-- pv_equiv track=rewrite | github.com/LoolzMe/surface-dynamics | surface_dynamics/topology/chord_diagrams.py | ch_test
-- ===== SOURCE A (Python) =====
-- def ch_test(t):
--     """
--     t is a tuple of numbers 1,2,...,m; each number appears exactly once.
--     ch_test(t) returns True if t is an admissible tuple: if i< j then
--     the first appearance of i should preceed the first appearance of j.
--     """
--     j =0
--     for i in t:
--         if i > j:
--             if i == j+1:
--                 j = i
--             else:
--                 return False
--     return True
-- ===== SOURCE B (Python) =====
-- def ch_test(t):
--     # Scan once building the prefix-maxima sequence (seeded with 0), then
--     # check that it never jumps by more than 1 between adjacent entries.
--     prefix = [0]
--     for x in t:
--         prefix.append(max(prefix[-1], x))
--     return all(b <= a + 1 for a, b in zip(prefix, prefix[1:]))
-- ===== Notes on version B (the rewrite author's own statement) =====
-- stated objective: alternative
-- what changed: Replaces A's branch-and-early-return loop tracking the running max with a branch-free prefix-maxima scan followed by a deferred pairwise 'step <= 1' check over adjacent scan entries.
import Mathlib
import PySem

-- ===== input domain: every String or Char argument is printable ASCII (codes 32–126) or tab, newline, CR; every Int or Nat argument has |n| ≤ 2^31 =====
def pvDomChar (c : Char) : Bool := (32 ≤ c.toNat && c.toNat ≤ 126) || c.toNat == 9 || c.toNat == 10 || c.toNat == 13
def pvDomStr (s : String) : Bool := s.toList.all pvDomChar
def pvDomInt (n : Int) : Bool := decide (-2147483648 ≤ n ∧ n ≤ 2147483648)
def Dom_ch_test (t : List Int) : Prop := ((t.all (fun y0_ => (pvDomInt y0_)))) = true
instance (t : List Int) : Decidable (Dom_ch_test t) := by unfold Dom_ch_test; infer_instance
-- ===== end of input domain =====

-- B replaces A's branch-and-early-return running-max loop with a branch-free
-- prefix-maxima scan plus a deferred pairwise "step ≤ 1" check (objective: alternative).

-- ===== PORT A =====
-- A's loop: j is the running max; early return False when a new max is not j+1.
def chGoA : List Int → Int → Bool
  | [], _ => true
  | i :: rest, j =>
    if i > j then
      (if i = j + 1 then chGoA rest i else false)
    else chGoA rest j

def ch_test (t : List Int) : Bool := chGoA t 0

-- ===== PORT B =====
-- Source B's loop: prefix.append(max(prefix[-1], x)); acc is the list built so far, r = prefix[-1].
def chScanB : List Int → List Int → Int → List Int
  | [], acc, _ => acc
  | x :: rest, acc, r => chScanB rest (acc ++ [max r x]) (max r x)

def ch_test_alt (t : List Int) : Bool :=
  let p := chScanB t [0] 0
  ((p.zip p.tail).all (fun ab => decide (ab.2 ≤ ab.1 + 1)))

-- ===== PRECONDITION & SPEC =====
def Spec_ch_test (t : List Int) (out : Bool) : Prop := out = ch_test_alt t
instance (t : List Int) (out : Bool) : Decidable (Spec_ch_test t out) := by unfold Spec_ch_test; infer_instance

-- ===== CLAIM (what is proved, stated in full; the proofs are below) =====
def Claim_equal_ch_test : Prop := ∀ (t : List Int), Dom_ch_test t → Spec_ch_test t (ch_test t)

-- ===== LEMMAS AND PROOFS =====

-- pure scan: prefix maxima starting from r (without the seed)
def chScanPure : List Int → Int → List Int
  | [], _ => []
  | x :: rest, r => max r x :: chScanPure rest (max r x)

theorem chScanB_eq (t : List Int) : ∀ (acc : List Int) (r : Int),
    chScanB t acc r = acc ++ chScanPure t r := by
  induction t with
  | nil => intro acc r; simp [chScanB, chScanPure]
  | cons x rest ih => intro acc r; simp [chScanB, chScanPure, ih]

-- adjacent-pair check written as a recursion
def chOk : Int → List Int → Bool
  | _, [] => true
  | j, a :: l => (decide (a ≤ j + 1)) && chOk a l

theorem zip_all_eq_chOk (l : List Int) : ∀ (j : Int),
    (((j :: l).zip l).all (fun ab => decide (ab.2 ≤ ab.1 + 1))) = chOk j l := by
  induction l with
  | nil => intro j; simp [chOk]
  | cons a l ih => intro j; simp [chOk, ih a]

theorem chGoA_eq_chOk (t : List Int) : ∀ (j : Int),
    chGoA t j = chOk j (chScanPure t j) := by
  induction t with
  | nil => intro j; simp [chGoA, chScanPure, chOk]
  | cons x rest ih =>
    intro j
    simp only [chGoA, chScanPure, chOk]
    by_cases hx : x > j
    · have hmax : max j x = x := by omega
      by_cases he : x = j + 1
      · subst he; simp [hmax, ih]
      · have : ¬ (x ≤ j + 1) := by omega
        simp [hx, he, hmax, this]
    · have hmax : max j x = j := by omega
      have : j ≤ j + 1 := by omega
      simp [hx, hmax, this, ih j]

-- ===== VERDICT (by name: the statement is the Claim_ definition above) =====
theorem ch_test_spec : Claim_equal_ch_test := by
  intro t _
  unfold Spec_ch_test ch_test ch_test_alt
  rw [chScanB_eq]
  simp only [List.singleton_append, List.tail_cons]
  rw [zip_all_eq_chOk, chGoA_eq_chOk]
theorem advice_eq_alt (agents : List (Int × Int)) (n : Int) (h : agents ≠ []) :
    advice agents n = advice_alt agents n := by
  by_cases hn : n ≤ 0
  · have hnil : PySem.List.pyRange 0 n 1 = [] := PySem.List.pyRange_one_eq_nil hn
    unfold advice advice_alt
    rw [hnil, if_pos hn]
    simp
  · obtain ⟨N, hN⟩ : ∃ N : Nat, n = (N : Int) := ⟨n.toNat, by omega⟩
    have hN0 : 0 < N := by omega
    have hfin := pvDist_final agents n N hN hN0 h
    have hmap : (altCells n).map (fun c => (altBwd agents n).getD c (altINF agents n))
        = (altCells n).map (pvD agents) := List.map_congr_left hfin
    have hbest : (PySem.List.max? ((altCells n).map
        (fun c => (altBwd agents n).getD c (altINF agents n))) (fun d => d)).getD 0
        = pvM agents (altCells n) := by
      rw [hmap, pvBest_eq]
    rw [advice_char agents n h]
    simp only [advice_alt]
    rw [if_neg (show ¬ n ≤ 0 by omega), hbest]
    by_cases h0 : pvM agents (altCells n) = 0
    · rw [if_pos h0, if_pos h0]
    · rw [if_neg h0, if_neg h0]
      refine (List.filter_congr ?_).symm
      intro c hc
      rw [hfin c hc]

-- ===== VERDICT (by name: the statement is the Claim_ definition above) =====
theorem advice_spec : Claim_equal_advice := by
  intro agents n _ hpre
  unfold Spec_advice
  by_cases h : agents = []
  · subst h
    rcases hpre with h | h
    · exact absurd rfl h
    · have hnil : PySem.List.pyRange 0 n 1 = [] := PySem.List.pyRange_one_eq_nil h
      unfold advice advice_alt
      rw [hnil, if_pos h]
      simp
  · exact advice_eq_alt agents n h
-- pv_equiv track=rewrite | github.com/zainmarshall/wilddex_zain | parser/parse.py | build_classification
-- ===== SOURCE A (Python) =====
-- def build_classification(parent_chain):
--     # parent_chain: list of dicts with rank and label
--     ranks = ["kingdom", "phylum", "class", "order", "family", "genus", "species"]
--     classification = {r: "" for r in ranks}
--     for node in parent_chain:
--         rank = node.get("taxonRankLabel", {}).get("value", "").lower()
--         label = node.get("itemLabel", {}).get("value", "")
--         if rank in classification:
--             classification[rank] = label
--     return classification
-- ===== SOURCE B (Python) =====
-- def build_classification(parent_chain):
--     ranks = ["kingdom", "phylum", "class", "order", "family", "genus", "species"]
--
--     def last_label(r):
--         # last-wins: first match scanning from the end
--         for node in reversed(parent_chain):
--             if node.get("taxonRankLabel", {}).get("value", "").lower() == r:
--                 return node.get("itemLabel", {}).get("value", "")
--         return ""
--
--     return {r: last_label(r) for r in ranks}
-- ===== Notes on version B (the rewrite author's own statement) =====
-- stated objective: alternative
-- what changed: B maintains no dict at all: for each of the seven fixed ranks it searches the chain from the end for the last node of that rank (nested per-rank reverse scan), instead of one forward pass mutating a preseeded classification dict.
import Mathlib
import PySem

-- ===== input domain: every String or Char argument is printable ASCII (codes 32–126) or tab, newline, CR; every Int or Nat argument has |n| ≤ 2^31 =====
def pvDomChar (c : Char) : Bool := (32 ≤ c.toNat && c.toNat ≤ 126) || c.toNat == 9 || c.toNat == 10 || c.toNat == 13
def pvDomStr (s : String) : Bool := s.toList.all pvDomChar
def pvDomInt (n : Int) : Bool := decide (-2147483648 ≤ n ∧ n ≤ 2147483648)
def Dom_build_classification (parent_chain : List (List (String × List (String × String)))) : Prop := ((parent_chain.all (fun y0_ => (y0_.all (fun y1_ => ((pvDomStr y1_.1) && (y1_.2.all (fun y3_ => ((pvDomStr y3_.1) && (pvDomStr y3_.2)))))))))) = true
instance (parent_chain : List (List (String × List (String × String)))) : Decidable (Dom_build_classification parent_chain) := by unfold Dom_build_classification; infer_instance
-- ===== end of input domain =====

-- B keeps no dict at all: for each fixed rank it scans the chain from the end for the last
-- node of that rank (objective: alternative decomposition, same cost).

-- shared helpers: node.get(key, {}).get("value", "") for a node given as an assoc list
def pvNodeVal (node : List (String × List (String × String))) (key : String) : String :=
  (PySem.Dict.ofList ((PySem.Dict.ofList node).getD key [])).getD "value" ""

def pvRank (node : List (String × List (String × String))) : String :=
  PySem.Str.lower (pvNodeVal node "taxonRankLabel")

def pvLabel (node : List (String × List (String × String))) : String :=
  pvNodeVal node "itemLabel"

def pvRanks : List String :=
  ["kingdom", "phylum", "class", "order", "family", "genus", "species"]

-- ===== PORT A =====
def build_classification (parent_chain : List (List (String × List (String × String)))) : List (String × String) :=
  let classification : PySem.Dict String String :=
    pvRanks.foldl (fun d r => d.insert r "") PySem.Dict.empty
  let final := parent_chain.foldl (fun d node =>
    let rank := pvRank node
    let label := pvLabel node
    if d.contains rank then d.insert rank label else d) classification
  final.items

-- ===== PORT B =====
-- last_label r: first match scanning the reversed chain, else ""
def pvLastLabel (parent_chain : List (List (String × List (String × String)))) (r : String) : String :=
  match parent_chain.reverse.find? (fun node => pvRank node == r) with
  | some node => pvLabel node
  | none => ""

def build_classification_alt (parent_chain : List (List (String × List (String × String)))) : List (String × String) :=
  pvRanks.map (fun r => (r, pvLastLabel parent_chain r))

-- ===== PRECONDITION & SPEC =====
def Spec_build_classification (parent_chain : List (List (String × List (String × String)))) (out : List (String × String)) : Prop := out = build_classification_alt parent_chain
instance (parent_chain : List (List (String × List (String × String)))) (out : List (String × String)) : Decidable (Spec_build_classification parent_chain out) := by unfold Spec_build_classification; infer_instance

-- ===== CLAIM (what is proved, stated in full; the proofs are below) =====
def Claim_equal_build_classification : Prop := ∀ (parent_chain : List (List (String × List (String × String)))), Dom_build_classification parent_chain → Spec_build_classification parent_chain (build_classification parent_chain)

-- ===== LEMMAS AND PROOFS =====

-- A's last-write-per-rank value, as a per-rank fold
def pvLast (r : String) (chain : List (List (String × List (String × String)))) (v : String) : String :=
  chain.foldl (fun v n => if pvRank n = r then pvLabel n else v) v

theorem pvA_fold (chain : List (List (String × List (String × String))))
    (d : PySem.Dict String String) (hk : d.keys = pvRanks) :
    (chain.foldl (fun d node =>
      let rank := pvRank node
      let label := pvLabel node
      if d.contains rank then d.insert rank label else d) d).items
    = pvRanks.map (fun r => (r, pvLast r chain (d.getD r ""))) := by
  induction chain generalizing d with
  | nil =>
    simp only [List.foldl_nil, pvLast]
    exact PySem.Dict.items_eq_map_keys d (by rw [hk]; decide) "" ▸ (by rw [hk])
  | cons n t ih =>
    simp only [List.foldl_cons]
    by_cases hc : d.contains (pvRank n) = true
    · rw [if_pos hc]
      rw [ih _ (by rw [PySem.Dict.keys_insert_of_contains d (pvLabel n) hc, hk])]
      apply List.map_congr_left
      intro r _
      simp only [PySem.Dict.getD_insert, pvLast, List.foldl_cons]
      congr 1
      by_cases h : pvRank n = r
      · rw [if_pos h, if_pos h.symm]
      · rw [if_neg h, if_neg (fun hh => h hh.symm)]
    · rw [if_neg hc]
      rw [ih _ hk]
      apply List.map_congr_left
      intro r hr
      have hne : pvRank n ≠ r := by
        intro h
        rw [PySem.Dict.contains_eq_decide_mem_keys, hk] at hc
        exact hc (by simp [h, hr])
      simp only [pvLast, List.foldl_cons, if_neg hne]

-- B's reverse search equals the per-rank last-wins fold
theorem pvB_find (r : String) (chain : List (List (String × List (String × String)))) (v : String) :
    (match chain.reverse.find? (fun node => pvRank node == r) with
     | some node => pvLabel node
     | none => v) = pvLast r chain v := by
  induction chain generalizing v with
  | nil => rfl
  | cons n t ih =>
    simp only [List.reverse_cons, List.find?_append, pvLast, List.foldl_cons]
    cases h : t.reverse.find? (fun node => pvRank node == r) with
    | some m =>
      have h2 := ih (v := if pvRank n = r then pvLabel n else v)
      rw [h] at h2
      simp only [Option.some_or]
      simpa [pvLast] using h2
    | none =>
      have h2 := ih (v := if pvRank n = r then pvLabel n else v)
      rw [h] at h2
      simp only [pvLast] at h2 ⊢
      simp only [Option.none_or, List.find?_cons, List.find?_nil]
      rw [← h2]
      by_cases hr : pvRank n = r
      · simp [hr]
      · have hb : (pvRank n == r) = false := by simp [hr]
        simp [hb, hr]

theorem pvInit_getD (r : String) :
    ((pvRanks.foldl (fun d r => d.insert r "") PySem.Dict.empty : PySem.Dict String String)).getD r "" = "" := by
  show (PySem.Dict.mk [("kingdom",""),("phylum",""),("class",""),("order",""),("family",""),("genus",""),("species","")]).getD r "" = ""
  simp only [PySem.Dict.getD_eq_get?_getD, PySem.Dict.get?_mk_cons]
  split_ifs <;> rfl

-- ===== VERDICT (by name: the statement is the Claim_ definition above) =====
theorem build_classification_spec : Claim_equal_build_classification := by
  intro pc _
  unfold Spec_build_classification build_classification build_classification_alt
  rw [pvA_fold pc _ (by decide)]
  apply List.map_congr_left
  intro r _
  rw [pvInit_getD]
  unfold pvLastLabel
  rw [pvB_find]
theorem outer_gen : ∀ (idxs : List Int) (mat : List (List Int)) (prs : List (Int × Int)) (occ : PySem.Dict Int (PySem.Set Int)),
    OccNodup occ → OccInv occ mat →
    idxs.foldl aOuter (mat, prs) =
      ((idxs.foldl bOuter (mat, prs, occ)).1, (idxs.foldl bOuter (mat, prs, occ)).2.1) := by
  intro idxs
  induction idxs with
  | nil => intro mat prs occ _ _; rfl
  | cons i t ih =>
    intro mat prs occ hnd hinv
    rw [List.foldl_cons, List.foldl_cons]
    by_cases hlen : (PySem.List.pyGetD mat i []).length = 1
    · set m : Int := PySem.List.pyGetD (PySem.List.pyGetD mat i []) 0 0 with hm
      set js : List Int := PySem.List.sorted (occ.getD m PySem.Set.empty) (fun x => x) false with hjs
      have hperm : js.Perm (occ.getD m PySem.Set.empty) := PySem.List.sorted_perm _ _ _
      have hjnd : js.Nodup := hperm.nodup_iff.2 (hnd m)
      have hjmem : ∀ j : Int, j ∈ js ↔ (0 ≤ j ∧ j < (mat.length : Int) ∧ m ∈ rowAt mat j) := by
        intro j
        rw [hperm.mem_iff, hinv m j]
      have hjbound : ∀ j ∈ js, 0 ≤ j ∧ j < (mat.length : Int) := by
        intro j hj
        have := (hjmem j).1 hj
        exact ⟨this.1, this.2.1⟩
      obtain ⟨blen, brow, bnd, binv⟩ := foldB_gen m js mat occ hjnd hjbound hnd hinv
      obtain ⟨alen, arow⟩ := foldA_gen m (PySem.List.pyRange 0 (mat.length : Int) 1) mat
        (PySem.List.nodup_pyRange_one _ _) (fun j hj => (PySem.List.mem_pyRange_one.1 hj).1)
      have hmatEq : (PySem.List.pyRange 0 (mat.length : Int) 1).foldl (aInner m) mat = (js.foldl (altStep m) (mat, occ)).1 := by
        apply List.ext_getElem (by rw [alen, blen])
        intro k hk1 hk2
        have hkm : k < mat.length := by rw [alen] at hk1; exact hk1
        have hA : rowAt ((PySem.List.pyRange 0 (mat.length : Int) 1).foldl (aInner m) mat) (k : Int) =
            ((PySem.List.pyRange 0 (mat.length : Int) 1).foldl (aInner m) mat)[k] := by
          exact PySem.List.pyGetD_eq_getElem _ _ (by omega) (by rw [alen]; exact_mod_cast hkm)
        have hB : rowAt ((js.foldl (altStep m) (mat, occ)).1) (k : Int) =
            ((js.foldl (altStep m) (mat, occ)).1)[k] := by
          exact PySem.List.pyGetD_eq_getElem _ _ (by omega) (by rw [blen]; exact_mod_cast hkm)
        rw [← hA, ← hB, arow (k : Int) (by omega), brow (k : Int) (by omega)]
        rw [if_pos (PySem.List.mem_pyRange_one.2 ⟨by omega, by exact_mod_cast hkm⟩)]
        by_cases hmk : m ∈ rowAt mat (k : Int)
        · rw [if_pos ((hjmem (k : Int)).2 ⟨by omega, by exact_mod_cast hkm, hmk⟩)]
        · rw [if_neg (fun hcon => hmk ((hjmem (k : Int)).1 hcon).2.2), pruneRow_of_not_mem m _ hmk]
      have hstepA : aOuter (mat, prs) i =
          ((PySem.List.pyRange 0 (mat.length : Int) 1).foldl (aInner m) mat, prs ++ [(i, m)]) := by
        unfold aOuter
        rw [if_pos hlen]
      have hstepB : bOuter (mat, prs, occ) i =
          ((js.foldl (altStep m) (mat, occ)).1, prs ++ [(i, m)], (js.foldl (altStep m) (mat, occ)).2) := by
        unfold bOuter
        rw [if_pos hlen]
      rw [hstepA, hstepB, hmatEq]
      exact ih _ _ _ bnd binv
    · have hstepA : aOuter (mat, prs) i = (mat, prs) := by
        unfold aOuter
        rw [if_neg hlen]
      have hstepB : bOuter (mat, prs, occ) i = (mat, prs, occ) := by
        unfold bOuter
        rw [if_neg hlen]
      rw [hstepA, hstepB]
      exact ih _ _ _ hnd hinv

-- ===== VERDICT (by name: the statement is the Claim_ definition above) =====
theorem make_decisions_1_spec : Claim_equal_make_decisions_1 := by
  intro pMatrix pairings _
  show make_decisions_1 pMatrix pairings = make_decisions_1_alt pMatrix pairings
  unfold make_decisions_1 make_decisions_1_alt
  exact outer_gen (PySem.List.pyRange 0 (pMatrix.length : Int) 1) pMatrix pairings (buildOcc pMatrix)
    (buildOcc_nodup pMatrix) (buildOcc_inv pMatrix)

--*--

» Problem requirements
Write out exactly the lines above between the line with "theorem zip_all_eq_chOk (l" and the line with "simp [chGoA, chScanPure, chOk]", inclusive, and nothing beyond them.

» Solved problem
theorem zip_all_eq_chOk (l : List Int) : ∀ (j : Int),
    (((j :: l).zip l).all (fun ab => decide (ab.2 ≤ ab.1 + 1))) = chOk j l := by
  induction l with
  | nil => intro j; simp [chOk]
  | cons a l ih => intro j; simp [chOk, ih a]

theorem chGoA_eq_chOk (t : List Int) : ∀ (j : Int),
    chGoA t j = chOk j (chScanPure t j) := by
  induction t with
  | nil => intro j; simp [chGoA, chScanPure, chOk]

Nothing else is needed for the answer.